Kimball: issue is requires C++23 to be a viable solution
Alex: way better code gen when dealing with direct data members. Refactored code to get rid of array subscript as much as possible. Select_when approach will get rid of other code paths. Adding support for const indices - const_eval might be able to use with array subscripts so you know at compile time. const_eval is front end of the compiler. Code elimination will get rid of the code on the front end. Will also happen in debug mode, done by compiler. Great way to allow array subscripts access data member directly. Non-const eval, can use selection instead.
Alex: might consider short-term correction, access the ‘this’ pointer instead of the ‘float’ pointer to get rid of one undefined access.
Cary: that will give us correctness at the cost of performance.
Kimball: aliasing issue… because it’s in the lifetime, can we not use ‘restrict’?
Alex: aliasing situation: restrict tells compiler this won’t interact with anybody else. This is the opposite problem - going to access some element of it, that’s array-based. Compiler may think distinct ways of access y element, e.g. tv.y and tv[axis] , are 2 different accesses so it can’t optimize. Compiler, based on types, could think these 2 parts of memory are unrelated. You want the opposite of restrict.
Alex: tv is non-const so it’s going to return a reference. It’s an aliasing issue you might run into, possibly only under SIMD gen. Creating a situation where things can go awry. More correct use of unions you’re not using it to switch types. If you are switching types, putting it through memory. With “select” you can get the best of both worlds.
Alex happy to review a PR, too busy to create the PR.
Kimball: Will check with Larry, need to be sure select works well with gcc.
Cary: continue this discussion next week.
Do reinterpret cast, commit that, correctness fix. Then do select fix… or do we go straight to select fix?
Alex: could have a build option.
Kimball: could do reinterpret cast for this release, then ‘select’ for next release.
Peter: could wrap it in an ifdef for a patch as well.
Cary: make reinterpret cast in release, add select change to main.
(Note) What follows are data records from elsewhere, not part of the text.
-- pv_equiv track=rewrite | github.com/qmeeus/MSNER | spoken_ner/evaluate.py | get_ner_stats
-- ===== SOURCE A (Python) =====
-- from collections import defaultdict
-- from typing import Any, Dict, List, Union, Tuple
--
-- NamedEntity = Tuple[str, str, int]
--
-- Json = Dict[str, Any]
--
-- def get_ner_stats(all_gt:List[NamedEntity], all_predictions:List[NamedEntity]) -> Json:
--     stats = {}
--     cnt = 0
--     for gt, pred in zip(all_gt, all_predictions):
--         entities_true = defaultdict(set)
--         entities_pred = defaultdict(set)
--         for type_name, entity_info1, entity_info2 in gt:
--             entities_true[type_name].add((entity_info1, entity_info2))
--         for type_name, entity_info1, entity_info2 in pred:
--             entities_pred[type_name].add((entity_info1, entity_info2))
--         target_names = sorted(set(entities_true.keys()) | set(entities_pred.keys()))
--         for tag_name in target_names:
--             _ = stats.setdefault(tag_name, {})
--             _ = stats[tag_name].setdefault("tp", [])
--             _ = stats[tag_name].setdefault("gt_cnt", [])
--             _ = stats[tag_name].setdefault("pred_cnt", [])
--             entities_true_type = entities_true.get(tag_name, set())
--             entities_pred_type = entities_pred.get(tag_name, set())
--             stats[tag_name]["tp"].append(len(entities_true_type & entities_pred_type))
--             stats[tag_name]["pred_cnt"].append(len(entities_pred_type))
--             stats[tag_name]["gt_cnt"].append(len(entities_true_type))
--     return stats
-- ===== SOURCE B (Python) =====
-- def get_ner_stats(all_gt, all_predictions):
--     # Phase 1: flatten into one row stream (tag, tp, pred_cnt, gt_cnt), one row per
--     # (sentence, tag) in sorted-tag order per sentence.
--     rows = []
--     for gt, pred in zip(all_gt, all_predictions):
--         gt_set = set(gt)
--         pred_set = set(pred)
--         both = gt_set & pred_set
--         tags = sorted({e[0] for e in gt_set} | {e[0] for e in pred_set})
--         for tag in tags:
--             rows.append((tag,
--                          sum(1 for e in both if e[0] == tag),
--                          sum(1 for e in pred_set if e[0] == tag),
--                          sum(1 for e in gt_set if e[0] == tag)))
--     # Phase 2: group rows by tag, keeping first-appearance order of tags.
--     order = []
--     seen = set()
--     for r in rows:
--         if r[0] not in seen:
--             seen.add(r[0])
--             order.append(r[0])
--     return {tag: {"tp": [r[1] for r in rows if r[0] == tag],
--                   "gt_cnt": [r[3] for r in rows if r[0] == tag],
--                   "pred_cnt": [r[2] for r in rows if r[0] == tag]}
--             for tag in order}
-- ===== Notes on version B (the rewrite author's own statement) =====
-- stated objective: alternative
-- what changed: B flattens everything into one stream of per-(sentence,tag) rows (tag, tp, pred, gt) computed by whole-tuple set intersection and counting, then groups the rows by tag in first-appearance order at the end, instead of A's per-type set dictionaries and an incrementally mutated nested stats dict.
import Mathlib
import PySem

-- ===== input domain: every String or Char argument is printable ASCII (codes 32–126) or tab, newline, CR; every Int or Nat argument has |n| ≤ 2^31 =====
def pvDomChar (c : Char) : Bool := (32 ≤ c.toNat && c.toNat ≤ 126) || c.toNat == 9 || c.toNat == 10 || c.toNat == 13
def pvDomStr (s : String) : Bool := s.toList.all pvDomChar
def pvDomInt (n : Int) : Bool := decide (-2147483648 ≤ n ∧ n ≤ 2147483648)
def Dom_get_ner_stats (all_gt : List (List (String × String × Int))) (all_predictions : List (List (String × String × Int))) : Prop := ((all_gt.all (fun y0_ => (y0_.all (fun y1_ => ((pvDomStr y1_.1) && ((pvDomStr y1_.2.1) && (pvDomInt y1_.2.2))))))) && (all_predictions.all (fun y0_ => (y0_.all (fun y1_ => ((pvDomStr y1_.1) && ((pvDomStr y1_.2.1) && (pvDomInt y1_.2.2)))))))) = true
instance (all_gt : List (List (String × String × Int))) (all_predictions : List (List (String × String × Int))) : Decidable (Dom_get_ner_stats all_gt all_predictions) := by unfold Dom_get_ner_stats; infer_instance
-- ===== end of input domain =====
Peter: option to go back to ‘this’ option if there is a performance, all inline code, don’t need to reinstall any libraries with the change
Cary: should eradicate all dynamic indexing.
Peter: put comments around the operator with warning
Pierre-Anthony Lemieux
Will send the JPEG 2000 slides to the Slack in preparation for the next call
Security issue - null dereference write, deep scanline
Peter will send to Kimball
hold off on patch release until we get to this issue
Kimball fixed in scanline probably but not deep scanline, will try to fix tomorrow.